These Smores Mini Cheesecake Bites are the perfect bite sized sweet treat to put together and enjoy when you’re craving for some of that delicious cream cheesy goodness, but don’t want to put a full cheesecake together.
These mini bites have all the deliciousness of a mini cheesecake recipe, and also combine the no fail flavor of smores, the decadent chocolate and the soft, pillowy marshmallows.
Contents
Why You’ll Love Mini Cheesecake Bites
- Decadently Delicious: These Smores Mini Cheesecake Bites combine creamy cheesecake with beloved smores flavors.
- Perfectly Portioned: Bite-sized treats are great for portion control and easy snacking.
- Easy to Make: With straightforward steps, even beginner bakers can whip up these delights.
Recipe Ingredients
You’ll need some basic ingredients to make the recipe for these easy mini cheesecakes together.
Graham Cracker Crust
- Graham Crackers: Are crushed to create the crust, providing a sweet and crunchy base for your cheesecake bites.
- Sugar: Sweetens the crust, balancing out the savory elements of the cheesecake.
- Unsalted Butter, Melted: Binds the graham cracker crumbs together, helping the crust hold its shape.

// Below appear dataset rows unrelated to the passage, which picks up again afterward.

-- pv_equiv track=rewrite | github.com/tillahoffmann/collectiontools | src/collectiontools/__init__.py | transpose_to_dict
-- ===== SOURCE A (Python) =====
-- from typing import (
--     Any,
--     Callable,
--     Dict,
--     Iterable,
--     List,
--     Mapping,
--     Optional,
--     Sequence,
--     Union,
-- )
--
-- def transpose_to_dict(x: Iterable[Mapping]) -> Dict[Any, List]:
--     """
--     Transpose an iterable of mappings to a dictionary of lists.
--
--     Args:
--         x: Iterable to transpose.
--
--     Returns:
--         Dictionary of lists.
--
--     Examples:
--
--         >>> from collectiontools import transpose_to_dict
--         >>>
--         >>> transpose_to_dict([{"a": 1, "b": "hello"}, {"a": 2, "b": "hello"}])
--         {'a': [1, 2], 'b': ['hello', 'hello']}
--     """
--     y = {}
--     keys = None
--     for i, z in enumerate(x):
--         if keys is None:
--             keys = set(z)
--         elif keys != set(z):
--             raise ValueError(
--                 f"Iterable has inconsistent keys at position {i}: expected {keys}, got "
--                 f"{set(keys)}."
--             )
--         for key, value in z.items():
--             y.setdefault(key, []).append(value)
--     return y
-- ===== SOURCE B (Python) =====
-- def transpose_to_dict(x):
--     items = list(x)
--     if not items:
--         return {}
--     keys = set(items[0])
--     for i, z in enumerate(items):
--         if set(z) != keys:
--             raise ValueError(
--                 f"Iterable has inconsistent keys at position {i}: expected {keys}, got "
--                 f"{set(keys)}."
--             )
--     return {k: [z[k] for z in items] for k in items[0]}
-- ===== Notes on version B (the rewrite author's own statement) =====
-- stated objective: alternative
-- what changed: A builds the result in one pass with setdefault(...).append while discovering/checking keys on the fly; B first materializes the input, validates all key sets against the first mapping in one pass (raising A's identical ValueError at the same position), then transposes the other direction with a dict comprehension {k: [z[k] for z in items] for k in items[0]}, preserving the first mapping's key order.
import Mathlib
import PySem

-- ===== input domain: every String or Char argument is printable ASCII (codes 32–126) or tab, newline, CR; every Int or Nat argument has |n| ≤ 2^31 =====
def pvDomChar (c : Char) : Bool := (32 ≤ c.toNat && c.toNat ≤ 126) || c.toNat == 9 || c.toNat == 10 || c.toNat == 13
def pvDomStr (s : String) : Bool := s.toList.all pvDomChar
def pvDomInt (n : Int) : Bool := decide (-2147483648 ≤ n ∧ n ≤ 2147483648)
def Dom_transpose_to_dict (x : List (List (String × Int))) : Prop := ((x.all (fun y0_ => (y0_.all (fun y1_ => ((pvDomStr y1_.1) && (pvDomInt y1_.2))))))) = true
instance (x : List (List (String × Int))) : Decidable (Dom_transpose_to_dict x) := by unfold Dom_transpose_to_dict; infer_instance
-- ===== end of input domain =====

-- B differs from A by decomposition: a validation pass first, then a key-major dict comprehension; same values, key order and error.
-- Each inner List (String × Int) encodes a Python dict (mapping), so its keys are unique; the equivalence is about return values only.

-- ===== PORT A =====
-- y.setdefault(key, []).append(value), one (key, value) pair
def pvStepPair (y : PySem.Dict String (List Int)) (p : String × Int) : PySem.Dict String (List Int) :=
  y.modify p.1 [] fun l => l ++ [p.2]

-- the inner 'for key, value in z.items()' loop of A
def pvStepRow (y : PySem.Dict String (List Int)) (z : List (String × Int)) : PySem.Dict String (List Int) :=
  z.foldl pvStepPair y

-- one iteration of A's outer loop; state = none once the ValueError has been raised
-- (the enumerate index only feeds the error message, so it is not carried)
def pvLoopA (st : Option (PySem.Dict String (List Int) × Option (PySem.Set String)))
    (z : List (String × Int)) : Option (PySem.Dict String (List Int) × Option (PySem.Set String)) :=
  match st with
  | none => none
  | some (y, none) => some (pvStepRow y z, some (PySem.Set.ofList (z.map Prod.fst)))
  | some (y, some ks) =>
      if PySem.Set.equal ks (PySem.Set.ofList (z.map Prod.fst)) then some (pvStepRow y z, some ks)
      else none

def transpose_to_dict (x : List (List (String × Int))) : List (String × List Int) :=
  match x.foldl pvLoopA (some (PySem.Dict.empty, none)) with
  | some (y, _) => y.items
  | none => []  -- unreachable under Pre_: A raised ValueError

-- ===== PORT B =====
def transpose_to_dict_alt (x : List (List (String × Int))) : List (String × List Int) :=
  match x with
  | [] => []
  | z0 :: _ =>
    -- validation pass: every row's key set must equal set(items[0])
    if x.all (fun z => PySem.Set.equal (PySem.Set.ofList (z.map Prod.fst))
                        (PySem.Set.ofList (z0.map Prod.fst))) then
      -- {k: [z[k] for z in items] for k in items[0]}
      (z0.map Prod.fst).map (fun k => (k, x.map (fun z => (PySem.Dict.mk z).getD k 0)))
    else []  -- unreachable under Pre_: B raised ValueError

-- ===== PRECONDITION & SPEC =====
-- Pre_ holds exactly when A returns: every row's key set equals the first row's (else A raises
-- ValueError, B raises the identical one). The Nodup conjunct excludes no Python input: each inner
-- list encodes a Python dict, whose keys are necessarily distinct.
def Pre_transpose_to_dict (x : List (List (String × Int))) : Prop :=
  (x.all (fun z => decide (z.map Prod.fst).Nodup &&
     PySem.Set.equal (PySem.Set.ofList ((x.headD []).map Prod.fst))
                     (PySem.Set.ofList (z.map Prod.fst)))) = true
instance (x : List (List (String × Int))) : Decidable (Pre_transpose_to_dict x) := by
  unfold Pre_transpose_to_dict; infer_instance

def pvWitness_transpose_to_dict : (List (List (String × Int))) :=
  [[("a", 1), ("b", 2)], [("b", 3), ("a", 4)]]

def Spec_transpose_to_dict (x : List (List (String × Int))) (out : List (String × List Int)) : Prop := out = transpose_to_dict_alt x
instance (x : List (List (String × Int))) (out : List (String × List Int)) : Decidable (Spec_transpose_to_dict x out) := by unfold Spec_transpose_to_dict; infer_instance

-- ===== CLAIM (what is proved, stated in full; the proofs are below) =====
def Claim_equal_transpose_to_dict : Prop := ∀ (x : List (List (String × Int))), Dom_transpose_to_dict x → Pre_transpose_to_dict x → Spec_transpose_to_dict x (transpose_to_dict x)

-- ===== LEMMAS AND PROOFS =====

-- an association list with distinct keys: filtering for key k yields exactly the looked-up value
theorem pv_filter_lookup (z : List (String × Int)) (k : String)
    (hnd : (z.map Prod.fst).Nodup) (hk : k ∈ z.map Prod.fst) :
    List.map Prod.snd (List.filter (fun p => p.1 == k) z) = [(PySem.Dict.mk z).getD k 0] := by
  induction z with
  | nil => simp at hk
  | cons a z ih =>
    simp only [List.map_cons, List.nodup_cons] at hnd hk
    by_cases hak : a.1 = k
    · have hnot : List.filter (fun p => p.1 == k) z = [] := by
        rw [List.filter_eq_nil_iff]
        intro p hp
        simp only [beq_iff_eq]
        intro he
        exact hnd.1 (hak ▸ he ▸ List.mem_map_of_mem (f := Prod.fst) hp)
      simp [hnot, hak, PySem.Dict.getD, PySem.Dict.get?, List.find?]
    · rcases List.mem_cons.mp hk with h | h
      · exact absurd h.symm hak
      · simp [show (a.1 == k) = false by simp [hak], ih hnd.2 h,
          PySem.Dict.getD, PySem.Dict.get?, List.find?]

-- A's inner loop is exactly the foldl shape of getD_foldl_modify_append
theorem pv_stepRow_getD (y : PySem.Dict String (List Int)) (z : List (String × Int)) (k : String) :
    (pvStepRow y z).getD k [] =
      y.getD k [] ++ List.map Prod.snd (List.filter (fun p => p.1 == k) z) := by
  simpa [pvStepRow, pvStepPair] using PySem.Dict.getD_foldl_modify_append z y k

theorem pv_stepRow_keys (y : PySem.Dict String (List Int)) (z : List (String × Int)) :
    (pvStepRow y z).keys = PySem.Set.update y.keys (z.map Prod.fst) := by
  simpa [pvStepRow, pvStepPair] using
    PySem.Dict.keys_foldl_modify_key z Prod.fst [] (fun _ p => (· ++ [p.2])) y

theorem pv_update_of_subset (xs : List String) (s : PySem.Set String)
    (h : ∀ a ∈ xs, a ∈ s) : PySem.Set.update s xs = s := by
  induction xs generalizing s with
  | nil => exact PySem.Set.update_nil s
  | cons a xs ih =>
    rw [PySem.Set.update_cons, PySem.Set.add_of_mem (h a (by simp))]
    exact ih s fun b hb => h b (by simp [hb])

-- value column accumulated over a list of rows
theorem pv_fold_getD (rows : List (List (String × Int))) (k : String)
    (h : ∀ z ∈ rows, (z.map Prod.fst).Nodup ∧ k ∈ z.map Prod.fst) :
    ∀ d : PySem.Dict String (List Int),
      (rows.foldl pvStepRow d).getD k [] =
        d.getD k [] ++ rows.map (fun z => (PySem.Dict.mk z).getD k 0) := by
  induction rows with
  | nil => intro d; simp
  | cons z rows ih =>
    intro d
    have hz := h z (by simp)
    rw [List.foldl_cons, ih (fun w hw => h w (by simp [hw])), pv_stepRow_getD,
      pv_filter_lookup z k hz.1 hz.2]
    simp

-- keys are preserved once every row's keys lie inside them
theorem pv_fold_keys (rows : List (List (String × Int))) (K : List String)
    (h : ∀ z ∈ rows, ∀ a ∈ z.map Prod.fst, a ∈ K) :
    ∀ d : PySem.Dict String (List Int), d.keys = K → (rows.foldl pvStepRow d).keys = K := by
  induction rows with
  | nil => intro d hd; simpa using hd
  | cons z rows ih =>
    intro d hd
    rw [List.foldl_cons]
    refine ih (fun w hw => h w (by simp [hw])) _ ?_
    rw [pv_stepRow_keys, hd, pv_update_of_subset _ _ (h z (by simp))]

-- A's outer loop never raises when every row's key set equals ks
theorem pv_loopA_run (rows : List (List (String × Int))) (ks : PySem.Set String)
    (h : ∀ z ∈ rows, PySem.Set.equal ks (PySem.Set.ofList (z.map Prod.fst)) = true) :
    ∀ y : PySem.Dict String (List Int),
      rows.foldl pvLoopA (some (y, some ks)) = some (rows.foldl pvStepRow y, some ks) := by
  induction rows with
  | nil => intro y; rfl
  | cons z rows ih =>
    intro y
    rw [List.foldl_cons, List.foldl_cons]
    have hz := h z (by simp)
    show rows.foldl pvLoopA (pvLoopA (some (y, some ks)) z) = _
    rw [show pvLoopA (some (y, some ks)) z = some (pvStepRow y z, some ks) by
      simp [pvLoopA, hz]]
    exact ih (fun w hw => h w (by simp [hw])) _

-- ===== VERDICT (by name: the statement is the Claim_ definition above) =====
theorem transpose_to_dict_spec : Claim_equal_transpose_to_dict := by
  intro x _ hpre
  unfold Spec_transpose_to_dict
  match x with
  | [] => rfl
  | z0 :: rest =>
    unfold Pre_transpose_to_dict at hpre
    simp only [List.all_eq_true, Bool.and_eq_true, decide_eq_true_eq, List.headD_cons] at hpre
    set hk : List String := z0.map Prod.fst with hhk
    have hnd0 : hk.Nodup := (hpre z0 (by simp)).1
    have hofl : PySem.Set.ofList hk = hk := PySem.Set.ofList_eq_self_of_nodup hk hnd0
    -- membership form of the key-set condition
    have hmem : ∀ z ∈ z0 :: rest, ∀ a : String, (a ∈ z.map Prod.fst ↔ a ∈ hk) := by
      intro z hz a
      have := (PySem.Set.equal_iff _ _).mp (hpre z hz).2 a
      rw [PySem.Set.mem_ofList, PySem.Set.mem_ofList] at this
      exact this.symm
    -- A's side: the loop never raises and computes the plain dict fold
    have hA : transpose_to_dict (z0 :: rest) =
        ((z0 :: rest).foldl pvStepRow PySem.Dict.empty).items := by
      unfold transpose_to_dict
      rw [List.foldl_cons, show pvLoopA (some (PySem.Dict.empty, none)) z0 =
          some (pvStepRow PySem.Dict.empty z0, some (PySem.Set.ofList hk)) from rfl,
        pv_loopA_run rest (PySem.Set.ofList hk) (fun z hz => (hpre z (by simp [hz])).2) _]
      rw [List.foldl_cons]
    -- the dict's key list is exactly hk
    have hkeys : ((z0 :: rest).foldl pvStepRow PySem.Dict.empty).keys = hk := by
      rw [List.foldl_cons]
      refine pv_fold_keys rest hk (fun z hz a ha => (hmem z (by simp [hz]) a).mp ha) _ ?_
      rw [pv_stepRow_keys, PySem.Dict.keys_empty, PySem.Set.update_nil_left, hofl]
    -- the dict's columns
    have hcol : ∀ k ∈ hk, ((z0 :: rest).foldl pvStepRow PySem.Dict.empty).getD k [] =
        (z0 :: rest).map (fun z => (PySem.Dict.mk z).getD k 0) := by
      intro k hkmem
      rw [pv_fold_getD (z0 :: rest) k
        (fun z hz => ⟨(hpre z hz).1, (hmem z hz k).mpr hkmem⟩) PySem.Dict.empty,
        PySem.Dict.getD_empty]
      rfl
    -- assemble
    rw [hA, PySem.Dict.items_eq_map_keys _ (hkeys ▸ hnd0) [], hkeys]
    have hcond : ((z0 :: rest).all fun z =>
        PySem.Set.equal (PySem.Set.ofList (z.map Prod.fst)) (PySem.Set.ofList (z0.map Prod.fst))) = true := by
      simp only [List.all_eq_true]
      intro z hz
      rw [PySem.Set.equal_iff]
      intro a
      rw [PySem.Set.mem_ofList, PySem.Set.mem_ofList]
      exact hmem z hz a
    rw [show transpose_to_dict_alt (z0 :: rest) =
        (if ((z0 :: rest).all fun z =>
            PySem.Set.equal (PySem.Set.ofList (z.map Prod.fst)) (PySem.Set.ofList (z0.map Prod.fst))) = true then
          (z0.map Prod.fst).map (fun k => (k, (z0 :: rest).map (fun z => (PySem.Dict.mk z).getD k 0)))
        else []) from rfl, if_pos hcond]
    exact List.map_congr_left fun k hkmem => by rw [hcol k hkmem]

- Traditional Cupcake Baking Pan: An essential tool for creating individual servings of these delicious mini cheesecake bites.
Smore Cheesecake
- Cream Cheese, Softened: The main ingredient that gives the cheesecake its rich, tangy flavor and creamy texture.
- Sour Cream: Adds a tangy note and contributes to the creaminess of the cheesecake filling.
- Pure Vanilla Bean Paste or Vanilla Extract: Infuses the cheesecake with a warm, aromatic flavor that complements the other ingredients.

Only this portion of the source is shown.